Those with a longstanding love of Creedence Clearwater Revival and John Fogerty will appreciate the John Fogerty Tribute Project, coming to Lizzie Rose on Sat., Feb. 9, at 7:30. Band members say they “finally decided to collaborate on a tribute act for the music we grew up with and played throughout our musical careers. Being in bands and playing the circuits of rock, country, blues and pop, it was time for something different – something we can devote our hearts to as a team of professional musicians. It was time to separate ourselves from the rest.” Show is at 7:30, and tickets are $30/$35.

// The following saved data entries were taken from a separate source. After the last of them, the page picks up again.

-- pv_equiv track=rewrite | github.com/sndb/dive-into-algorithms | ch5/random_number_generators.py | feedback_shift_list
-- ===== SOURCE A (Python) =====
-- def feedback_shift(bits):
--     xor_result = (bits[1] + bits[2]) % 2
--     output = bits.pop()
--     bits.insert(0, xor_result)
--     return bits, output
--
-- def feedback_shift_list(bits_seed):
--     bits_output = [bits_seed.copy()]
--     random_output = []
--     bits_next = bits_seed.copy()
--
--     while len(bits_output) < 2 ** len(bits_seed):
--         bits_next, next = feedback_shift(bits_next)
--         bits_output += [bits_next.copy()]
--         random_output += [next]
--
--     return bits_output, random_output
-- ===== SOURCE B (Python) =====
-- def feedback_shift_list(bits_seed):
--     n = len(bits_seed)
--     if n == 0:
--         return [bits_seed.copy()], []
--     # flat tape, oldest bit first, newest last
--     tape = bits_seed[::-1]
--     steps = 2 ** n - 1
--     for _ in range(steps):
--         tape.append((tape[-2] + tape[-3]) % 2)
--     states = [tape[k:k + n][::-1] for k in range(steps + 1)]
--     return states, tape[:steps]
-- ===== Notes on version B (the rewrite author's own statement) =====
-- stated objective: alternative
-- what changed: B replaces the per-step state mutation (pop + insert(0,..) on a fresh copy each iteration) by one flat bit tape extended with appends, from which all 2^n states are reconstructed as reversed length-n windows and the output bits read off as the tape's first 2^n-1 elements.
import Mathlib
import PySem

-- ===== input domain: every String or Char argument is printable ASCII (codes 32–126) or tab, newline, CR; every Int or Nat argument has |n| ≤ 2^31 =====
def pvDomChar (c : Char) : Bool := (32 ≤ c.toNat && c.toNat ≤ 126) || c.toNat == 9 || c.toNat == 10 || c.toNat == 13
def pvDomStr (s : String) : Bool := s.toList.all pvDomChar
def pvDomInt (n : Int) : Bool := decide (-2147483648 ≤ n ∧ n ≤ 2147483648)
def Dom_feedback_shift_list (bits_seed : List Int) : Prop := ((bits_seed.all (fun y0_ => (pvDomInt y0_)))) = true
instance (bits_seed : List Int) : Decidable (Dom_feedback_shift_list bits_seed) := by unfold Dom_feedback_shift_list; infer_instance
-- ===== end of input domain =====

-- B builds one flat bit tape by appending and reads the states off as reversed windows,
-- instead of A's per-step pop/insert on a fresh list copy; return value only, no argument is mutated.

-- ===== PORT A =====
def feedback_shift (bits : List Int) : Option (List Int × Int) :=
  match PySem.List.pyGet? bits 1, PySem.List.pyGet? bits 2 with
  | some b1, some b2 =>
      let xor_result := PySem.Int.mod (b1 + b2) 2
      match PySem.List.pop? bits with     -- bits.pop()  (default index -1)
      | some (output, rest) => some (PySem.List.insert rest 0 xor_result, output)
      | none => none
  | _, _ => none                           -- IndexError (len < 3)

-- the while-loop; fuel 2^len suffices, the loop condition is checked each round as in A
def fsLoop : Nat → Nat → List (List Int) → List Int → List Int → List (List Int) × List Int
  | 0, _, bits_output, random_output, _ => (bits_output, random_output)
  | fuel + 1, target, bits_output, random_output, bits_next =>
    if bits_output.length < target then
      match feedback_shift bits_next with
      | some (bn, nxt) => fsLoop fuel target (bits_output ++ [bn]) (random_output ++ [nxt]) bn
      | none => (bits_output, random_output)   -- IndexError propagates (unreachable under Pre_)
    else (bits_output, random_output)

def feedback_shift_list (bits_seed : List Int) : List (List Int) × List Int :=
  fsLoop (2 ^ bits_seed.length) (2 ^ bits_seed.length) [bits_seed] [] bits_seed

-- ===== PORT B =====
-- the append loop: tape.append((tape[-2] + tape[-3]) % 2), `steps` times
def fsTapeLoop : Nat → List Int → List Int
  | 0, tape => tape
  | k + 1, tape =>
    match PySem.List.pyGet? tape (-2), PySem.List.pyGet? tape (-3) with
    | some a, some b => fsTapeLoop k (tape ++ [PySem.Int.mod (a + b) 2])
    | _, _ => tape                           -- IndexError (len < 3, unreachable under Pre_)

def feedback_shift_list_alt (bits_seed : List Int) : List (List Int) × List Int :=
  let n := bits_seed.length
  if n = 0 then ([bits_seed], [])
  else
    let steps := 2 ^ n - 1
    let tape := fsTapeLoop steps bits_seed.reverse    -- bits_seed[::-1] then the append loop
    ((List.range (steps + 1)).map (fun (k : Nat) =>
        (PySem.List.slice tape (some ((k : Int))) (some ((k : Int) + (n : Int)))).reverse),
     PySem.List.slice tape none (some (steps : Int)))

Hubby Jenkins, a member of the Carolina Chocolate Drops, is a multi-instrumentalist who endeavors to share his love and knowledge of old-time American music. He is scheduled to do so on Saturday, Feb. 16, starting at 7:30 p.m. Born and raised in Brooklyn, according to his bio, he traced his Southern roots by following the thread of African-American history that wove itself through the music of country, blues, ragtime, fiddle and banjo, and traditional jazz. He started as a busker, developing his craft on the sidewalks and subway platforms of New York City, performing material by those venerable artists whose work he was quickly absorbing. An ambitiously itinerant musician, he took his show on the road, playing the streets, coffee shops, bars and house parties of cities around the U.S. Opening for Jenkins are Stevie and the Bluescasters, an acoustic blues band playing unique arrangements of “all kinds of blues” – also the name of the album they released last year – in all kinds of ways, including vocals, guitars, mandolin, harmonica and yodeling. Tickets are $25/$30 for this double dose of excitement.

James Day and The Fish Fry present a Mardi Gras concert and dance party on Friday, Feb. 22, at 7:30 p.m., featuring Southern blues, turbo-charged zydeco and New Orleans grooves. Expect clever originality and top-notch showmanship. Tickets are $25 in advance or $30 at the door.

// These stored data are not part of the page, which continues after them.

-- pv_equiv track=rewrite | github.com/hyrki09/CodingTest | 프로그래머스/2/389479. 서버 증설 횟수/서버 증설 횟수.py | solution
-- ===== SOURCE A (Python) =====
-- def solution(players, m, k):
--     answer = 0
--     com_list = [0 for _ in range(len(players))]
--
--
--     for idx, player in enumerate(players):
--         allow_user_count = (com_list[idx]+1) * m
--         if player >= allow_user_count:
--             add_server = player//m - com_list[idx]
--             next_idx = idx
--             answer += add_server
--             for _ in range(k):
--                 if next_idx < len(players):
--                     com_list[next_idx] += add_server
--                     next_idx += 1
--
--     return answer
-- ===== SOURCE B (Python) =====
-- def solution(players, m, k):
--     # Difference array / running sum: O(n) instead of A's O(n*k) inner loop.
--     n = len(players)
--     diff = [0] * (n + 1)
--     answer = 0
--     cur = 0
--     for i, p in enumerate(players):
--         cur += diff[i]
--         if p >= (cur + 1) * m:
--             add = p // m - cur
--             answer += add
--             cur += add
--             diff[min(i + k, n)] -= add
--     return answer
-- ===== Notes on version B (the rewrite author's own statement) =====
-- stated objective: faster
-- what changed: A re-walks up to k list cells after every server addition; B keeps a difference array plus a running sum, so each addition is a single O(1) range-update and the whole run is one pass.
-- outside the precondition, e.g. on solution([4, 4], 2, 0): A returns 4, B returns 2; on solution([-1], 0, 3): A returns 0, B returns 0; on solution([1], 0, 1): A raises ZeroDivisionError, B raises ZeroDivisionError
import Mathlib
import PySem

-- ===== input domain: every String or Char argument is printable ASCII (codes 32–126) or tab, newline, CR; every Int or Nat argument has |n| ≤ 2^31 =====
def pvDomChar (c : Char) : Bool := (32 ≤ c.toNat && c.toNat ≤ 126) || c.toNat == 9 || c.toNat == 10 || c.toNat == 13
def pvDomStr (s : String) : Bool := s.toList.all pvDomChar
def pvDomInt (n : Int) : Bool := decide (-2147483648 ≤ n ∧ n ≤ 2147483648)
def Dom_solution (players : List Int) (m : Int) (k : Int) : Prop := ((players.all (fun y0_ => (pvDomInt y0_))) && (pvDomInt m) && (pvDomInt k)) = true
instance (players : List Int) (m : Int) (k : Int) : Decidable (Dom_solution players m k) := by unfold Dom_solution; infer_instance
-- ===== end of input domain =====

-- B replaces A's inner k-step update loop by a difference array with a running sum (one pass over
-- the players); equivalence is proved on m ≠ 0 and k ≥ 1.

-- ===== PORT A =====
-- inner loop 'for _ in range(k): if next_idx < len(players): com_list[next_idx] += add_server; next_idx += 1';
-- state = (com_list, next_idx); indices read/written are always nonnegative and in range, so pyGetD/pySetD are exact here
def innerStepA (n : Nat) (add : Int) (st : List Int × Int) (_ : Int) : List Int × Int :=
  if st.2 < (n : Int) then
    (PySem.List.pySetD st.1 st.2 (PySem.List.pyGetD st.1 st.2 0 + add), st.2 + 1)
  else st

-- body of 'for idx, player in enumerate(players)'; state = (answer, com_list)
def stepA (m k : Int) (n : Nat) (st : Int × List Int) (ip : Int × Int) : Int × List Int :=
  let allow := (PySem.List.pyGetD st.2 ip.1 0 + 1) * m
  if ip.2 ≥ allow then
    let add := PySem.Int.floordiv ip.2 m - PySem.List.pyGetD st.2 ip.1 0
    let inner := (PySem.List.pyRange 0 k 1).foldl (innerStepA n add) (st.2, ip.1)
    (st.1 + add, inner.1)
  else st

def solution (players : List Int) (m : Int) (k : Int) : Int :=
  let n := players.length
  -- com_list = [0 for _ in range(len(players))]
  let com0 : List Int := (PySem.List.pyRange 0 (n : Int) 1).map (fun _ => 0)
  ((PySem.List.enumerate players 0).foldl (stepA m k n) (0, com0)).1

-- ===== PORT B =====
-- body of 'for i, p in enumerate(players)'; state = (answer, cur, diff); with k ≥ 1 the written
-- index min(i+k, n) lies in [1, n], in range for diff of length n+1, so pyGetD/pySetD are exact
def stepB (m k : Int) (n : Nat) (st : Int × Int × List Int) (ip : Int × Int) : Int × Int × List Int :=
  let cur := st.2.1 + PySem.List.pyGetD st.2.2 ip.1 0
  if ip.2 ≥ (cur + 1) * m then
    let add := PySem.Int.floordiv ip.2 m - cur
    let e := min (ip.1 + k) (n : Int)
    (st.1 + add, cur + add, PySem.List.pySetD st.2.2 e (PySem.List.pyGetD st.2.2 e 0 - add))
  else (st.1, cur, st.2.2)

def solution_alt (players : List Int) (m : Int) (k : Int) : Int :=
  let n := players.length
  -- diff = [0] * (n + 1)
  ((PySem.List.enumerate players 0).foldl (stepB m k n) (0, 0, List.replicate (n + 1) 0)).1

-- ===== PRECONDITION & SPEC =====
-- Pre_ excludes m = 0 (A raises ZeroDivisionError as soon as some player reaches the branch) and
-- k ≤ 0 (a nonpositive active window, outside the task's natural domain: there A counts additions
-- that are never active, while B's difference array is not meant for an empty window).
def Pre_solution (players : List Int) (m : Int) (k : Int) : Prop := m ≠ 0 ∧ 1 ≤ k
instance (players : List Int) (m : Int) (k : Int) : Decidable (Pre_solution players m k) := by unfold Pre_solution; infer_instance
def pvWitness_solution : List Int × Int × Int := ([3, 5, 1], 2, 2)

def Spec_solution (players : List Int) (m : Int) (k : Int) (out : Int) : Prop := out = solution_alt players m k
instance (players : List Int) (m : Int) (k : Int) (out : Int) : Decidable (Spec_solution players m k out) := by unfold Spec_solution; infer_instance

-- ===== CLAIM (what is proved, stated in full; the proofs are below) =====
def Claim_equal_solution : Prop := ∀ (players : List Int) (m : Int) (k : Int), Dom_solution players m k → Pre_solution players m k → Spec_solution players m k (solution players m k)

-- ===== LEMMAS AND PROOFS =====

lemma getD_set_cond (xs : List Int) (e j : Nat) (v : Int) :
    (xs.set e v).getD j 0 = if e = j ∧ e < xs.length then v else xs.getD j 0 := by
  simp only [List.getD_eq_getElem?_getD, List.getElem?_set]
  split_ifs with h1 h2 h3 <;> simp_all <;> omega

-- partial sum of diff[a], diff[a+1], …, cnt terms
def psum (diff : List Int) (a cnt : Nat) : Int :=
  match cnt with
  | 0 => 0
  | c + 1 => diff.getD a 0 + psum diff (a + 1) c

lemma psum_zero (diff : List Int) (h : ∀ t, diff.getD t 0 = 0) :
    ∀ cnt a, psum diff a cnt = 0 := by
  intro cnt
  induction cnt with
  | zero => intro a; rfl
  | succ c ih => intro a; simp only [psum]; rw [h a, ih]; ring

lemma psum_set (diff : List Int) (e : Nat) (v : Int) (he : e < diff.length) :
    ∀ cnt a, psum (diff.set e v) a cnt =
      psum diff a cnt + (if a ≤ e ∧ e < a + cnt then v - diff.getD e 0 else 0) := by
  intro cnt
  induction cnt with
  | zero => intro a; simp only [psum]; split_ifs with h <;> [omega; ring]
  | succ c ih =>
    intro a
    simp only [psum, ih (a + 1), getD_set_cond]
    rcases eq_or_ne e a with rfl | hne
    · rw [if_pos ⟨rfl, he⟩]
      split_ifs <;> (first | ring1 | (exfalso; omega))
    · rw [if_neg (by tauto)]
      split_ifs <;> (first | ring1 | (exfalso; omega))

-- A's inner loop ignores the range element, so it is an iterate of its own step
lemma foldl_const_iterate {α β : Type} (g : α → β → α) (f : α → α)
    (hg : ∀ st b, g st b = f st) : ∀ (l : List β) (st : α), l.foldl g st = f^[l.length] st := by
  intro l
  induction l with
  | nil => intro st; rfl
  | cons b t ih => intro st; simp [List.foldl_cons, hg, ih, Function.iterate_succ_apply]

-- effect of A's inner loop: add 'add' to com_list[s], …, com_list[min(s+t,n)-1]
lemma innerA_iter (n : Nat) (add : Int) :
    ∀ (t : Nat) (com : List Int) (s : Nat), com.length = n →
      (((fun st => innerStepA n add st 0)^[t] (com, (s : Int))).1.length = n ∧
       ∀ j : Nat, ((fun st => innerStepA n add st 0)^[t] (com, (s : Int))).1.getD j 0 =
          com.getD j 0 + (if s ≤ j ∧ j < s + t ∧ j < n then add else 0)) := by
  intro t
  induction t with
  | zero =>
    intro com s hlen
    refine ⟨hlen, fun j => ?_⟩
    simp only [Function.iterate_zero, id]
    split_ifs <;> (first | ring1 | (exfalso; omega))
  | succ c ih =>
    intro com s hlen
    rw [Function.iterate_succ_apply]
    by_cases hs : s < n
    · have hstep : innerStepA n add (com, (s : Int)) 0 =
          (com.set s (com.getD s 0 + add), ((s + 1 : Nat) : Int)) := by
        simp only [innerStepA]
        rw [if_pos (by exact_mod_cast hs)]
        refine Prod.ext ?_ (by push_cast; ring)
        simp only [PySem.List.pySetD, PySem.List.pyGetD_natCast,
          PySem.List.pySet?_natCast com s _ (by omega), Option.getD_some]
      rw [hstep]
      obtain ⟨hl, hv⟩ := ih (com.set s (com.getD s 0 + add)) (s + 1) (by simp [hlen])
      refine ⟨hl, fun j => ?_⟩
      rw [hv j, getD_set_cond]
      rcases eq_or_ne s j with rfl | hne
      · rw [if_pos ⟨rfl, by omega⟩]
        split_ifs <;> (first | ring1 | (exfalso; omega))
      · rw [if_neg (by tauto)]
        split_ifs <;> (first | ring1 | (exfalso; omega))
    · have hstep : innerStepA n add (com, (s : Int)) 0 = (com, (s : Int)) := by
        simp only [innerStepA]
        rw [if_neg (by exact_mod_cast hs)]
      rw [hstep]
      obtain ⟨hl, hv⟩ := ih com s hlen
      refine ⟨hl, fun j => ?_⟩
      rw [hv j]
      split_ifs <;> (first | ring1 | (exfalso; omega))

-- the simulation: A's (answer, com_list) matches B's (answer, cur, diff) through the invariant
-- com_list[j] = cur + diff[s] + … + diff[j] for every pending index j
lemma main_sim (m k : Int) (hk : 1 ≤ k) (n : Nat) :
    ∀ (l : List Int) (s : Nat) (ans : Int) (com : List Int) (cur : Int) (diff : List Int),
      s + l.length = n → com.length = n → diff.length = n + 1 →
      (∀ j : Nat, s ≤ j → j < n → com.getD j 0 = cur + psum diff s (j + 1 - s)) →
      ((PySem.List.enumerate l (s : Int)).foldl (stepA m k n) (ans, com)).1 =
      ((PySem.List.enumerate l (s : Int)).foldl (stepB m k n) (ans, cur, diff)).1 := by
  intro l
  induction l with
  | nil => intro s ans com cur diff _ _ _ _; simp [PySem.List.enumerate_nil]
  | cons p l ih =>
    intro s ans com cur diff hn hcom hdiff hinv
    have hs : s < n := by simp at hn; omega
    rw [PySem.List.enumerate_cons, List.foldl_cons, List.foldl_cons]
    have hc : com.getD s 0 = cur + diff.getD s 0 := by
      have := hinv s le_rfl hs
      simpa [psum] using this
    have hsucc : (s : Int) + 1 = ((s + 1 : Nat) : Int) := by push_cast; ring
    by_cases htrig : p ≥ (com.getD s 0 + 1) * m
    · -- trigger branch
      set add := PySem.Int.floordiv p m - com.getD s 0 with hadd
      set kN := k.toNat with hkN
      have hkN1 : 1 ≤ kN := by omega
      have hAstep : stepA m k n (ans, com) ((s : Int), p) =
          (ans + add, ((fun st => innerStepA n add st 0)^[kN] (com, (s : Int))).1) := by
        simp only [stepA, PySem.List.pyGetD_natCast]
        rw [if_pos htrig]
        rw [foldl_const_iterate (innerStepA n add) (fun st => innerStepA n add st 0)
              (fun st b => rfl), PySem.List.length_pyRange_one]
        simp [hadd, ← hkN, List.getD_eq_getElem?_getD]
      set eN := min (s + kN) n with heN
      have heNlt : eN < diff.length := by omega
      have hBstep : stepB m k n (ans, cur, diff) ((s : Int), p) =
          (ans + add, cur + diff.getD s 0 + add, diff.set eN (diff.getD eN 0 - add)) := by
        simp only [stepB, PySem.List.pyGetD_natCast]
        rw [if_pos (by rw [← hc]; exact htrig)]
        have he : min ((s : Int) + k) (n : Int) = (eN : Int) := by
          rw [heN]; push_cast; omega
        rw [he]
        simp only [PySem.List.pySetD, PySem.List.pyGetD_natCast,
          PySem.List.pySet?_natCast diff eN _ heNlt, Option.getD_some, ← hc, hadd]
      rw [hAstep, hBstep, hsucc]
      obtain ⟨hl', hv⟩ := innerA_iter n add kN com s hcom
      apply ih (s + 1) (ans + add) _ (cur + diff.getD s 0 + add) _ (by simp at hn ⊢; omega) hl'
        (by simpa using hdiff)
      intro j hj1 hj2
      rw [hv j]
      have hsplit : j + 1 - s = (j - s) + 1 := by omega
      have hold := hinv j (by omega) hj2
      rw [hsplit] at hold
      simp only [psum] at hold
      rw [psum_set diff eN _ heNlt (j + 1 - (s + 1)) (s + 1)]
      have hcnt : j + 1 - (s + 1) = j - s := by omega
      rw [hcnt, hold]
      split_ifs <;> (first | ring1 | (exfalso; omega))
    · -- no trigger
      have hAstep : stepA m k n (ans, com) ((s : Int), p) = (ans, com) := by
        simp only [stepA, PySem.List.pyGetD_natCast]
        rw [if_neg htrig]
      have hBstep : stepB m k n (ans, cur, diff) ((s : Int), p) =
          (ans, cur + diff.getD s 0, diff) := by
        simp only [stepB, PySem.List.pyGetD_natCast]
        rw [if_neg (by rw [← hc]; exact htrig)]
      rw [hAstep, hBstep, hsucc]
      apply ih (s + 1) ans com (cur + diff.getD s 0) diff (by simp at hn ⊢; omega) hcom hdiff
      intro j hj1 hj2
      have hold := hinv j (by omega) hj2
      have hsplit : j + 1 - s = (j - s) + 1 := by omega
      rw [hsplit] at hold
      simp only [psum] at hold
      have hcnt : j + 1 - (s + 1) = j - s := by omega
      rw [hcnt, hold]
      ring

lemma solution_eq_alt (players : List Int) (m k : Int) (hk : 1 ≤ k) :
    solution players m k = solution_alt players m k := by
  unfold solution solution_alt
  have h0 : ((PySem.List.pyRange 0 (players.length : Int) 1).map (fun _ => (0 : Int))).length
      = players.length := by
    simp [PySem.List.length_pyRange_one]
  have hcom0 : ∀ j : Nat,
      ((PySem.List.pyRange 0 (players.length : Int) 1).map (fun _ => (0 : Int))).getD j 0 = 0 := by
    intro j
    rcases Nat.lt_or_ge j players.length with h | h
    · rw [List.getD_eq_getElem?_getD, List.getElem?_eq_getElem (by omega)]
      simp
    · rw [List.getD_eq_getElem?_getD, List.getElem?_eq_none (by omega)]
      rfl
  have := main_sim m k hk players.length players 0 0
      ((PySem.List.pyRange 0 (players.length : Int) 1).map (fun _ => (0 : Int)))
      0 (List.replicate (players.length + 1) 0)
      (by omega) h0 (by simp)
      (by
        intro j _ hj
        rw [hcom0 j,
          psum_zero _ (by intro t; rw [List.getD_eq_getElem?_getD, List.getElem?_replicate]; split <;> rfl)]
        ring)
  simpa using this

-- ===== VERDICT (by name: the statement is the Claim_ definition above) =====
theorem solution_spec : Claim_equal_solution := by
  intro players m k _ hpre
  exact solution_eq_alt players m k hpre.2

Rounding out the month of February, sing-songwriter Michael McDermott shares his musical journey through a sober lens on Feb. 23. For nearly 20 years, McDermott fought addiction, “burned a lot of bridges and screwed things up pretty bad. I knew I had to stop, but it took a while for me to get the message.” Having turned his life around, he has rededicated himself to making music, with a sound that calls to mind a younger, more effervescent Springsteen with a hint of twang. Showtime is 7:30, and tickets are $25/$30.